The invention claimed is:

1. A front loader comprising:

a coupling frame configured to be removably coupled to a vehicle body;

a boom supported by the coupling frame to be pivotable up/down relative to the coupling frame;

a bucket supported at a front end of the boom to be pivotable up/down relative to the boom; and

a posture keeping mechanism configured to keep a posture-to-ground of the bucket when the boom is pivoted up/down relative to the coupling frame, the posture keeping mechanism being configured to be removably coupled to the coupling frame.

2. The front loader according to claim 1, wherein the posture keeping mechanism includes:

a link stay configured to be removably coupled to an upper portion of the coupling frame;

a posture keeping link having a rear end thereof pivotably supported by the link stay; and

a swing link pivotably supported by the boom at an intermediate portion of the boom, a forward end of the posture keeping link being pivotably supported by the swing link.

3. The front loader according to claim 2, further comprising:

a first support shaft, the boom being configured to be coupled to the coupling frame to be pivotable about the first support shaft, wherein the link stay has a support shaft hole through which the first support shaft is inserted when the link stay is coupled to the coupling frame.

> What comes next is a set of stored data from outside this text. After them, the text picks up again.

-- pv_equiv track=rewrite | github.com/Hoshi-Third/yukinao | ito_chain.py | processed_food
-- ===== SOURCE A (Python) =====
-- import itertools
-- import itertools
--
-- def count_word(wordlist,tup): #tupは(a,a,a,b,c)などの形
--   word_count = []
--   for j in wordlist:
--     count = 0
--     for i in range(0,len(tup)):
--       if j == tup[i]:
--         count += 1
--     word_count.append(count)
--   return tuple(word_count) #返り値は(3,1,1)などの形
--
-- def processed_food(num,value): #たれ、極、麻婆豆腐の3つ
--   ans = []
--   all = itertools.combinations_with_replacement('abc', num) #abcはあくまで種類の数
--   for x in all:
--     item_num = count_word('abc',x)
--     if 398 * item_num[0] + 280 * item_num[1] + 350 * item_num[2] == value:
--       ans.append(item_num)
--   return ans #返り値は2重リスト
-- ===== SOURCE B (Python) =====
-- def processed_food(num, value):
--     # Direct O(num^2) enumeration: a,b descending with c determined, matching
--     # the lexicographic order of combinations_with_replacement('abc', num).
--     ans = []
--     for a in range(num, -1, -1):
--         for b in range(num - a, -1, -1):
--             c = num - a - b
--             if 398 * a + 280 * b + 350 * c == value:
--                 ans.append((a, b, c))
--     return ans
-- ===== Notes on version B (the rewrite author's own statement) =====
-- stated objective: faster
-- what changed: Replaces generation of all C(num+2,2) letter-combinations plus an O(num) count of each with a direct double loop over the counts (a,b) with c=num-a-b determined, testing the price equation in O(1).
import Mathlib
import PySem

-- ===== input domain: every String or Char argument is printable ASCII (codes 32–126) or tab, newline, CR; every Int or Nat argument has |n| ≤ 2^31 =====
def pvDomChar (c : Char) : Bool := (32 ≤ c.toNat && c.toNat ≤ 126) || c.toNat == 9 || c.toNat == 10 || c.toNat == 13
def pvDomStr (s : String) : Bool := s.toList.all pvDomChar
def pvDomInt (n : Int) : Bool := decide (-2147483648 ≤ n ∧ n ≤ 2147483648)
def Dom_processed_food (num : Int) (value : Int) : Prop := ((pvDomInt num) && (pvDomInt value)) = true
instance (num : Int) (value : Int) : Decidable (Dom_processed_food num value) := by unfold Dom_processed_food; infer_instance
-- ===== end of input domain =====

-- B replaces A's enumeration of all letter-combinations (each re-counted in O(num))
-- by a direct double loop over the counts (a,b) with c = num-a-b; A = B proved for num ≥ 0.

-- ===== PORT A =====
-- itertools.combinations_with_replacement('abc', r) ported by hand: the standard
-- lexicographic recursion producing exactly itertools' output sequence (exact here).
def cwr (pool : List Char) (r : Nat) : List (List Char) :=
  match r, pool with
  | 0, _ => [[]]
  | Nat.succ r', x :: xs => (cwr (x :: xs) r').map (fun t => x :: t) ++ cwr xs (Nat.succ r')
  | Nat.succ _, [] => []
termination_by (r, pool.length)

-- count loop of A: for i in range(0, len(tup)): if j == tup[i] (index always in range,
-- so pyGetD's dummy default is never used — exact)
def count_one (tup : List Char) (j : Char) : Int :=
  (PySem.List.pyRange 0 (tup.length : Int) 1).foldl
    (fun count i => if j = PySem.List.pyGetD tup i ' ' then count + 1 else count) 0

def count_word (wordlist : List Char) (tup : List Char) : List Int :=
  wordlist.foldl (fun acc j => acc ++ [count_one tup j]) []

-- num.toNat: Pre_ requires 0 ≤ num (Python raises ValueError for negative num).
-- t always has length 3, so pyGetD's default 0 is never used — exact.
def processed_food (num : Int) (value : Int) : List (List Int) :=
  (cwr ['a', 'b', 'c'] num.toNat).foldl
    (fun ans x =>
      let t := count_word ['a', 'b', 'c'] x
      if 398 * PySem.List.pyGetD t 0 0 + 280 * PySem.List.pyGetD t 1 0 +
          350 * PySem.List.pyGetD t 2 0 == value
      then ans ++ [t] else ans) []

-- ===== PORT B =====
def processed_food_alt (num : Int) (value : Int) : List (List Int) :=
  (PySem.List.pyRange num (-1) (-1)).foldl (fun ans a =>
    (PySem.List.pyRange (num - a) (-1) (-1)).foldl (fun ans b =>
      let c := num - a - b
      if 398 * a + 280 * b + 350 * c == value then ans ++ [[a, b, c]] else ans) ans) []

-- ===== PRECONDITION & SPEC =====
-- A raises ValueError for num < 0 (negative r in combinations_with_replacement); total otherwise.
def Pre_processed_food (num : Int) (value : Int) : Prop := 0 ≤ num
instance (num : Int) (value : Int) : Decidable (Pre_processed_food num value) := by
  unfold Pre_processed_food; infer_instance
def pvWitness_processed_food : Int × Int := (2, 796)

def Spec_processed_food (num : Int) (value : Int) (out : List (List Int)) : Prop :=
  out = processed_food_alt num value
instance (num : Int) (value : Int) (out : List (List Int)) : Decidable (Spec_processed_food num value out) := by
  unfold Spec_processed_food; infer_instance

-- ===== CLAIM (what is proved, stated in full; the proofs are below) =====
def Claim_equal_processed_food : Prop := ∀ (num : Int) (value : Int),
  Dom_processed_food num value → Pre_processed_food num value →
  Spec_processed_food num value (processed_food num value)

-- ===== LEMMAS AND PROOFS =====

-- count_one is the occurrence count
theorem count_one_eq (tup : List Char) (j : Char) :
    count_one tup j = (tup.count j : Int) := by
  unfold count_one
  rw [PySem.List.foldl_pyRange_zero_pyGetD' tup ' ' (fun count c => if j = c then count + 1 else count) 0]
  rw [show (fun (count : Int) (c : Char) => if j = c then count + 1 else count)
        = (fun count c => if (fun c => c == j) c = true then count + 1 else count) by
      funext count c
      by_cases h : j = c
      · subst h; simp
      · have h2 : c ≠ j := fun hh => h hh.symm
        simp [h, h2]]
  rw [PySem.List.foldl_count_if (fun c => c == j) tup 0]
  rw [List.count_eq_countP]
  omega

theorem count_word_eq (x : List Char) :
    count_word ['a', 'b', 'c'] x = [(x.count 'a' : Int), (x.count 'b' : Int), (x.count 'c' : Int)] := by
  simp [count_word, List.foldl, count_one_eq]

-- the triple list both programs filter, indexed the Nat way (a = n-i, b = i-j, c = j)
def T3 (n : Nat) : List (List Int) :=
  (List.range (n + 1)).flatMap (fun i =>
    (List.range (i + 1)).map (fun j => [((n - i : Nat) : Int), ((i - j : Nat) : Int), (j : Int)]))

def bumpA (t : List Int) : List Int := [t.getD 0 0 + 1, t.getD 1 0, t.getD 2 0]
def bumpB (t : List Int) : List Int := [t.getD 0 0, t.getD 1 0 + 1, t.getD 2 0]

theorem cw_cons_a (x : List Char) :
    count_word ['a', 'b', 'c'] ('a' :: x) = bumpA (count_word ['a', 'b', 'c'] x) := by
  simp [count_word_eq, bumpA]
theorem cw_cons_b (x : List Char) :
    count_word ['a', 'b', 'c'] ('b' :: x) = bumpB (count_word ['a', 'b', 'c'] x) := by
  simp [count_word_eq, bumpB]

theorem cwr_c (n : Nat) : cwr ['c'] n = [List.replicate n 'c'] := by
  induction n with
  | zero => simp [cwr]
  | succ m ih => rw [cwr]; simp [ih, cwr, List.replicate_succ]

theorem map_cw_cwr_bc (n : Nat) :
    (cwr ['b', 'c'] n).map (count_word ['a', 'b', 'c']) =
      (List.range (n + 1)).map (fun j => [0, ((n - j : Nat) : Int), (j : Int)]) := by
  induction n with
  | zero => simp [cwr, count_word_eq]
  | succ m ih =>
    rw [cwr]
    rw [List.map_append, List.map_map]
    rw [show (count_word ['a', 'b', 'c'] ∘ fun t => 'b' :: t)
          = (bumpB ∘ count_word ['a', 'b', 'c']) by funext t; simp [cw_cons_b]]
    rw [← List.map_map, ih, cwr_c, List.map_map]
    rw [show List.range (m + 1 + 1) = List.range (m + 1) ++ [m + 1] from List.range_succ]
    rw [List.map_append]
    congr 1
    · apply List.map_congr_left
      intro j hj
      simp only [List.mem_range] at hj
      have h : m + 1 - j = (m - j) + 1 := by omega
      simp [bumpB, h]
    · simp [count_word_eq, List.count_replicate]

theorem map_cw_cwr_abc (n : Nat) :
    (cwr ['a', 'b', 'c'] n).map (count_word ['a', 'b', 'c']) = T3 n := by
  induction n with
  | zero => simp [cwr, count_word_eq, T3]
  | succ m ih =>
    rw [cwr]
    rw [List.map_append, List.map_map]
    rw [show (count_word ['a', 'b', 'c'] ∘ fun t => 'a' :: t)
          = (bumpA ∘ count_word ['a', 'b', 'c']) by funext t; simp [cw_cons_a]]
    rw [← List.map_map, ih, map_cw_cwr_bc]
    unfold T3
    rw [show List.range (m + 1 + 1) = List.range (m + 1) ++ [m + 1] from List.range_succ]
    rw [List.flatMap_append, List.map_flatMap]
    congr 1
    · apply List.flatMap_congr
      intro x hx
      simp only [List.mem_range] at hx
      rw [List.map_map]
      apply List.map_congr_left
      intro j hj
      have h : m + 1 - x = (m - x) + 1 := by omega
      simp [bumpA, h]
    · simp
      conv_rhs => rw [List.range_succ, List.map_append]
      simp

-- filter form of A's result
theorem A_eq_filter (num value : Int) (h : 0 ≤ num) :
    processed_food num value =
      (T3 num.toNat).filter (fun t =>
        398 * PySem.List.pyGetD t 0 0 + 280 * PySem.List.pyGetD t 1 0 +
          350 * PySem.List.pyGetD t 2 0 == value) := by
  unfold processed_food
  rw [PySem.List.foldl_append_if
        (fun x => 398 * PySem.List.pyGetD (count_word ['a','b','c'] x) 0 0 +
            280 * PySem.List.pyGetD (count_word ['a','b','c'] x) 1 0 +
            350 * PySem.List.pyGetD (count_word ['a','b','c'] x) 2 0 == value)
        (fun x => count_word ['a','b','c'] x)]
  rw [show (fun x => 398 * PySem.List.pyGetD (count_word ['a','b','c'] x) 0 0 +
            280 * PySem.List.pyGetD (count_word ['a','b','c'] x) 1 0 +
            350 * PySem.List.pyGetD (count_word ['a','b','c'] x) 2 0 == value)
        = ((fun t => 398 * PySem.List.pyGetD t 0 0 + 280 * PySem.List.pyGetD t 1 0 +
            350 * PySem.List.pyGetD t 2 0 == value) ∘ (fun x => count_word ['a','b','c'] x)) from rfl]
  rw [← List.filter_map, map_cw_cwr_abc]
  simp

-- filter form of B's result
theorem B_eq_filter (num value : Int) (h : 0 ≤ num) :
    processed_food_alt num value =
      (T3 num.toNat).filter (fun t =>
        398 * PySem.List.pyGetD t 0 0 + 280 * PySem.List.pyGetD t 1 0 +
          350 * PySem.List.pyGetD t 2 0 == value) := by
  unfold processed_food_alt
  -- inner loop = filter+map, outer loop = flatMap
  rw [show (fun (ans : List (List Int)) (a : Int) =>
        (PySem.List.pyRange (num - a) (-1) (-1)).foldl (fun ans b =>
          let c := num - a - b
          if 398 * a + 280 * b + 350 * c == value then ans ++ [[a, b, c]] else ans) ans)
      = (fun ans a => ans ++
          (((PySem.List.pyRange (num - a) (-1) (-1)).filter
              (fun b => 398 * a + 280 * b + 350 * (num - a - b) == value)).map
            (fun b => [a, b, num - a - b]))) by
    funext ans a
    exact PySem.List.foldl_append_if
      (fun b => 398 * a + 280 * b + 350 * (num - a - b) == value)
      (fun b => [a, b, num - a - b]) _ ans]
  rw [PySem.List.foldl_append_eq_flatMap]
  -- push the filter outside
  rw [show (fun (a : Int) =>
        (((PySem.List.pyRange (num - a) (-1) (-1)).filter
            (fun b => 398 * a + 280 * b + 350 * (num - a - b) == value)).map
          (fun b => [a, b, num - a - b])))
      = (fun a => ((PySem.List.pyRange (num - a) (-1) (-1)).map
            (fun b => [a, b, num - a - b])).filter (fun t =>
          398 * PySem.List.pyGetD t 0 0 + 280 * PySem.List.pyGetD t 1 0 +
            350 * PySem.List.pyGetD t 2 0 == value)) by
    funext a
    rw [List.filter_map]
    congr 1]
  rw [← List.filter_flatMap, List.nil_append]
  obtain ⟨n, rfl⟩ : ∃ n : Nat, num = (n : Int) := ⟨num.toNat, by omega⟩
  rw [Int.toNat_natCast]
  congr 1
  -- the unfiltered triple list is T3
  rw [PySem.List.pyRange_neg_one, List.flatMap_map,
      show ((n : Int) - (-1)).toNat = n + 1 by omega]
  unfold T3
  apply List.flatMap_congr
  intro k hk
  simp only [List.mem_range] at hk
  rw [show (n : Int) - ((n : Int) - (k : Nat)) = ((k : Nat) : Int) by ring,
      PySem.List.pyRange_neg_one,
      show (((k : Nat) : Int) - (-1)).toNat = k + 1 by omega,
      List.map_map]
  apply List.map_congr_left
  intro j hj
  simp only [List.mem_range] at hj
  simp only [Function.comp]
  have h1 : ((n - k : Nat) : Int) = (n : Int) - (k : Nat) := by omega
  have h2 : ((k - j : Nat) : Int) = ((k : Nat) : Int) - (j : Nat) := by omega
  have h3 : ((k : Nat) : Int) - (((k : Nat) : Int) - (j : Nat)) = ((j : Nat) : Int) := by ring
  rw [h1, h2, h3]

-- ===== VERDICT (by name: the statement is the Claim_ definition above) =====
theorem processed_food_spec : Claim_equal_processed_food := by
  intro num value _ hpre
  unfold Spec_processed_food
  rw [A_eq_filter num value hpre, B_eq_filter num value hpre]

4. The front loader according to claim 2, further comprising:

a second support shaft, wherein the swing link is configured to be pivotable about the second support shaft relative to the intermediate portion of the boom, and the swing link is configured to be removably coupled to the intermediate portion of the boom via the second support shaft.

5. A posture keeping mechanism configured to keep a posture-to-ground of a bucket, the mechanism comprising:

a link stay configured to be removably coupled to a coupling frame of a front loader;

a swing link pivotably supported by a boom at an intermediate portion of the boom, a forward end of the posture keeping link being pivotably supported by the swing link.

6. A front loader, comprising:

a coupling frame configured to be removably coupled to a vehicle body;

a posture keeping mechanism configured to keep a posture-to-ground of the bucket, wherein in each of the coupling frame and an intermediate portion of the boom, there is formed a mounting hole through which the posture keeping mechanism is configured to be attached thereto.